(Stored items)
-- pv_equiv track=rewrite | github.com/dennymin/atbs-learning-python | dictionaries-and-structuring-data/chess-dictionary-validator.py | boardGenerator
-- ===== SOURCE A (Python) =====
-- def boardGenerator(board):
--   alphas = ['a','b','c','d','e','f','g','h']
--   nums = range(1, 8)
--   fullSet = []
--   for i in range(len(nums)):
--     for j in range(len(alphas)):
--       spot = str(nums[i]) + alphas[j]
--       fullSet.append(spot)
--
--   units = ['king', 'queen', 'bishop', 'knight', 'rook', 'pawn']
--   teams = ['b', 'w']
--   fullTeam = []
--   for i in range(len(teams)):
--     for j in range(len(units)):
--       armed = teams[i] + units[j]
--       fullTeam.append(armed)
--
--   for i in board.keys():
--     if i not in fullSet:
--       return False
--
--   tempBoard = []
--   blackPawnCounter = 0
--   whitePawnCounter = 0
--   for i in board.values():
--     if i not in fullTeam or (i in tempBoard and i != 'bpawn' and i != 'wpawn'):
--       return False
--     tempBoard.append(i)
--     if i == 'bpawn':
--       blackPawnCounter += 1
--     if i == 'wpawn':
--       whitePawnCounter += 1
--
--   if blackPawnCounter > 7 or whitePawnCounter > 7:
--     return False
--
--
--   return True
-- ===== SOURCE B (Python) =====
-- def boardGenerator(board):
--   # Validate squares by character arithmetic instead of a generated table.
--   for k in board.keys():
--     if len(k) != 2 or k[0] not in '1234567' or k[1] not in 'abcdefgh':
--       return False
--   # Validate pieces by splitting off the colour letter.
--   for v in board.values():
--     if len(v) < 2 or v[0] not in 'bw' or v[1:] not in ('king', 'queen', 'bishop', 'knight', 'rook', 'pawn'):
--       return False
--   # Duplicates: sort the values so equal pieces are adjacent, then one scan.
--   vals = sorted(board.values())
--   for x, y in zip(vals, vals[1:]):
--     if x == y and x != 'bpawn' and x != 'wpawn':
--       return False
--   return vals.count('bpawn') <= 7 and vals.count('wpawn') <= 7
-- ===== Notes on version B (the rewrite author's own statement) =====
-- stated objective: alternative
-- what changed: B drops A's generated square/piece tables and quadratic tempBoard scan: squares are validated by direct character tests (rank in '1234567', file in 'abcdefgh'), pieces by splitting the colour letter off the name, and duplicates are found by sorting the values and scanning adjacent pairs once.
import Mathlib
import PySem

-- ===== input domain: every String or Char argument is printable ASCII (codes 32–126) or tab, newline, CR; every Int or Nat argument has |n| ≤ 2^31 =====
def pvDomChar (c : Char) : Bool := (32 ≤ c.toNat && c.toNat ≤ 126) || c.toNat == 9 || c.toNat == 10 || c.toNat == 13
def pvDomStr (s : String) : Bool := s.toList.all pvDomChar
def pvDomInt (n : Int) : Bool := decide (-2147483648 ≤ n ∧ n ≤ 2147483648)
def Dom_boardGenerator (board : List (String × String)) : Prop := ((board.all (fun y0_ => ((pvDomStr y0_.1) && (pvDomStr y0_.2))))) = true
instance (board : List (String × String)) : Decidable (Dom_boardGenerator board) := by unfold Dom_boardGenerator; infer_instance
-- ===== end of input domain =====

set_option maxRecDepth 10000


-- B drops A's generated square/piece tables and quadratic tempBoard scan: squares are
-- validated by direct character tests, pieces by splitting off the colour letter, and
-- duplicates by sorting the values and scanning adjacent pairs (objective: alternative).

-- ===== PORT A =====
-- fullSet: nested loops over range(len(nums)) / range(len(alphas)) with indexing, appending str(nums[i]) + alphas[j]
def pvFullSetA : List String :=
  let alphas := ["a","b","c","d","e","f","g","h"]
  let nums := PySem.List.pyRange 1 8 1
  (PySem.List.pyRange 0 (Int.ofNat nums.length) 1).foldl (fun acc i =>
    (PySem.List.pyRange 0 (Int.ofNat alphas.length) 1).foldl (fun acc2 j =>
      acc2 ++ [PySem.Int.toStr (PySem.List.pyGetD nums i 0) ++ PySem.List.pyGetD alphas j ""]) acc) []

-- fullTeam: nested loops over range(len(teams)) / range(len(units)), appending teams[i] + units[j]
def pvFullTeamA : List String :=
  let units := ["king","queen","bishop","knight","rook","pawn"]
  let teams := ["b","w"]
  (PySem.List.pyRange 0 (Int.ofNat teams.length) 1).foldl (fun acc i =>
    (PySem.List.pyRange 0 (Int.ofNat units.length) 1).foldl (fun acc2 j =>
      acc2 ++ [PySem.List.pyGetD teams i "" ++ PySem.List.pyGetD units j ""]) acc) []

-- 'for i in board.keys(): if i not in fullSet: return False'
def pvKeysLoopA (fullSet : List String) : List String → Bool
  | [] => true
  | k :: ks => if k ∉ fullSet then false else pvKeysLoopA fullSet ks

-- 'for i in board.values(): …' with tempBoard and the two pawn counters; the trailing
-- pawn-cap check is the base case (reached only when the loop does not return early)
def pvValuesLoopA (fullTeam : List String) : List String → List String → Int → Int → Bool
  | [], _, bp, wp => if bp > 7 ∨ wp > 7 then false else true
  | v :: vs, temp, bp, wp =>
      if v ∉ fullTeam ∨ (v ∈ temp ∧ v ≠ "bpawn" ∧ v ≠ "wpawn") then false
      else pvValuesLoopA fullTeam vs (temp ++ [v])
             (if v = "bpawn" then bp + 1 else bp)
             (if v = "wpawn" then wp + 1 else wp)

def boardGenerator (board : List (String × String)) : Bool :=
  let d := PySem.Dict.ofList board
  if pvKeysLoopA pvFullSetA d.keys then
    pvValuesLoopA pvFullTeamA d.values [] 0 0
  else false

-- ===== PORT B =====
-- not (len(k) != 2 or k[0] not in '1234567' or k[1] not in 'abcdefgh')
def pvKeyOk (k : String) : Bool :=
  if k.toList.length ≠ 2 then false
  else "1234567".toList.contains (k.toList.getD 0 ' ') &&
       "abcdefgh".toList.contains (k.toList.getD 1 ' ')
-- preds[q] = candidates with an arc into q (reverse-dependency graph)
def pvB_preds (arcs : List (Int × List (String × Int))) (alphabet : List String)
    (cand : List Int) : PySem.Dict Int (List Int) :=
  cand.foldl (fun d ps =>
    alphabet.foldl (fun d a =>
      match (pvB_arcsOf arcs ps).get? a with
      | some q => d.modify q [] (fun l => l ++ [ps])
      | none => d) d) PySem.Dict.empty

-- any(state_arcs.get(a) not in alive for a in source_alphabet)
def pvB_dead (arcs : List (Int × List (String × Int))) (alphabet : List String)
    (alive : PySem.Set Int) (ps : Int) : Bool :=
  alphabet.any (fun a =>
    match (pvB_arcsOf arcs ps).get? a with
    | some q => !(PySem.Set.contains alive q)
    | none => true)

-- needed by pvB_loop's decreasing_by (used by name there)
theorem pvB_length_discard_lt {α : Type} [BEq α] [LawfulBEq α] (s : PySem.Set α) (x : α)
    (h : PySem.Set.contains s x = true) : (PySem.Set.discard s x).length < s.length := by
  simp only [PySem.Set.discard]
  rw [List.length_filter_lt_length_iff_exists]
  exact ⟨x, by simpa [PySem.Set.contains_eq_listContains, List.contains_iff_mem] using h,
    by simp⟩

-- the worklist loop
def pvB_loop (arcs : List (Int × List (String × Int))) (alphabet : List String)
    (preds : PySem.Dict Int (List Int)) (alive : PySem.Set Int) (queue : List Int) : List Int :=
  match queue with
  | [] => alive
  | ps :: rest =>
      if hmem : PySem.Set.contains alive ps then
        if pvB_dead arcs alphabet alive ps then
          pvB_loop arcs alphabet preds (PySem.Set.discard alive ps) (rest ++ preds.getD ps [])
        else
          pvB_loop arcs alphabet preds alive rest
      else
        pvB_loop arcs alphabet preds alive rest
termination_by (alive.length, queue.length)
decreasing_by
  · exact Prod.Lex.left _ _ (pvB_length_discard_lt alive ps hmem)
  · exact Prod.Lex.right _ (by simp)
  · exact Prod.Lex.right _ (by simp)

def compute_universality_py_alt (states : List Int) (arcs : List (Int × List (String × Int))) (final : List (Int × Bool)) (source_alphabet : List String) : List Int :=
  pvB_loop arcs source_alphabet
    (pvB_preds arcs source_alphabet (pvB_init states arcs final source_alphabet))
    (PySem.Set.ofList (pvB_init states arcs final source_alphabet))
    (pvB_init states arcs final source_alphabet)

-- ===== PRECONDITION & SPEC =====
def Spec_compute_universality_py (states : List Int) (arcs : List (Int × List (String × Int))) (final : List (Int × Bool)) (source_alphabet : List String) (out : List Int) : Prop := out = compute_universality_py_alt states arcs final source_alphabet
instance (states : List Int) (arcs : List (Int × List (String × Int))) (final : List (Int × Bool)) (source_alphabet : List String) (out : List Int) : Decidable (Spec_compute_universality_py states arcs final source_alphabet out) := by unfold Spec_compute_universality_py; infer_instance

-- ===== CLAIM (what is proved, stated in full; the proofs are below) =====
def Claim_equal_compute_universality_py : Prop := ∀ (states : List Int) (arcs : List (Int × List (String × Int))) (final : List (Int × Bool)) (source_alphabet : List String), Dom_compute_universality_py states arcs final source_alphabet → Spec_compute_universality_py states arcs final source_alphabet (compute_universality_py states arcs final source_alphabet)

-- ===== LEMMAS AND PROOFS =====

-- 'ps can stay': every source symbol has an arc landing inside C
def pvOk (arcs : List (Int × List (String × Int))) (alphabet : List String)
    (C : List Int) (ps : Int) : Prop :=
  ∀ a ∈ alphabet, ∃ q, (pvA_arcsOf arcs ps).get? a = some q ∧ q ∈ C

theorem pvOk_mono {arcs alphabet} {C C' : List Int} {ps : Int}
    (hsub : ∀ x ∈ C, x ∈ C') (h : pvOk arcs alphabet C ps) : pvOk arcs alphabet C' ps := by
  intro a ha
  rcases h a ha with ⟨q, hq, hqC⟩
  exact ⟨q, hq, hsub q hqC⟩

theorem pvA_bad_false_iff (arcs alphabet) (cand : PySem.Set Int) (ps : Int) :
    pvA_bad arcs alphabet cand ps = false ↔ pvOk arcs alphabet cand ps := by
  simp only [pvA_bad, pvOk, List.any_eq_false]
  constructor
  · intro h a ha
    have := h a ha
    cases hg : (pvA_arcsOf arcs ps).get? a with
    | none => simp [hg] at this
    | some q =>
        refine ⟨q, rfl, ?_⟩
        simp only [hg, Bool.not_eq_true', Bool.not_eq_false] at this
        simpa [PySem.Set.contains_eq_listContains, List.contains_iff_mem] using this
  · intro h a ha
    rcases h a ha with ⟨q, hq, hmem⟩
    simp [hq, PySem.Set.contains_eq_listContains, hmem]

theorem pvB_dead_false_iff (arcs alphabet) (alive : PySem.Set Int) (ps : Int) :
    pvB_dead arcs alphabet alive ps = false ↔ pvOk arcs alphabet alive ps := by
  simp only [pvB_dead, pvOk, List.any_eq_false]
  constructor
  · intro h a ha
    have := h a ha
    cases hg : (pvB_arcsOf arcs ps).get? a with
    | none => simp [hg] at this
    | some q =>
        refine ⟨q, by simpa [pvA_arcsOf, pvB_arcsOf] using hg, ?_⟩
        simp only [hg, Bool.not_eq_true', Bool.not_eq_false] at this
        simpa [PySem.Set.contains_eq_listContains, List.contains_iff_mem] using this
  · intro h a ha
    rcases h a ha with ⟨q, hq, hmem⟩
    have hq' : (pvB_arcsOf arcs ps).get? a = some q := by simpa [pvA_arcsOf, pvB_arcsOf] using hq
    simp [hq', PySem.Set.contains_eq_listContains, hmem]

-- the common initial candidate list
def pvC0 (states : List Int) (arcs : List (Int × List (String × Int)))
    (final : List (Int × Bool)) (alphabet : List String) : List Int :=
  PySem.Set.ofList (states.filter (pvB_qual arcs final alphabet))

theorem pvC0_nodup (states arcs final alphabet) : (pvC0 states arcs final alphabet).Nodup :=
  PySem.Set.nodup_ofList _

theorem pvA_init_eq (states arcs final alphabet) :
    pvA_init states arcs final alphabet = pvC0 states arcs final alphabet := by
  unfold pvA_init pvC0
  have hstep : ∀ (c : PySem.Set Int) (ps : Int), ps ∈ states →
      (if (PySem.Dict.mk final).getD ps false then
        (if alphabet.all (fun a => (pvA_arcsOf arcs ps).contains a)
         then PySem.Set.add c ps else c)
      else c)
      = (if pvB_qual arcs final alphabet ps then PySem.Set.add c ps else c) := by
    intro c ps _
    have hq : pvB_qual arcs final alphabet ps
        = ((PySem.Dict.mk final).getD ps false
            && alphabet.all (fun a => (pvA_arcsOf arcs ps).contains a)) := rfl
    rw [hq]
    by_cases h1 : (PySem.Dict.mk final).getD ps false <;>
      by_cases h2 : alphabet.all (fun a => (pvA_arcsOf arcs ps).contains a) <;>
        simp [h1, h2]
  have hfold : (states.foldl (fun c ps =>
      if (PySem.Dict.mk final).getD ps false then
        (if alphabet.all (fun a => (pvA_arcsOf arcs ps).contains a)
         then PySem.Set.add c ps else c)
      else c) ([] : PySem.Set Int))
      = states.foldl (fun c ps =>
          if pvB_qual arcs final alphabet ps then PySem.Set.add c ps else c) [] := by
    apply List.foldl_ext
    exact hstep
  rw [hfold, pvA_foldl_addIf, PySem.Set.update_nil_left]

▶ Exercise requirements
Provide the number of lines in the data above that contain the string "blackPawnCounter", and nothing else.

▶ Expected answer
3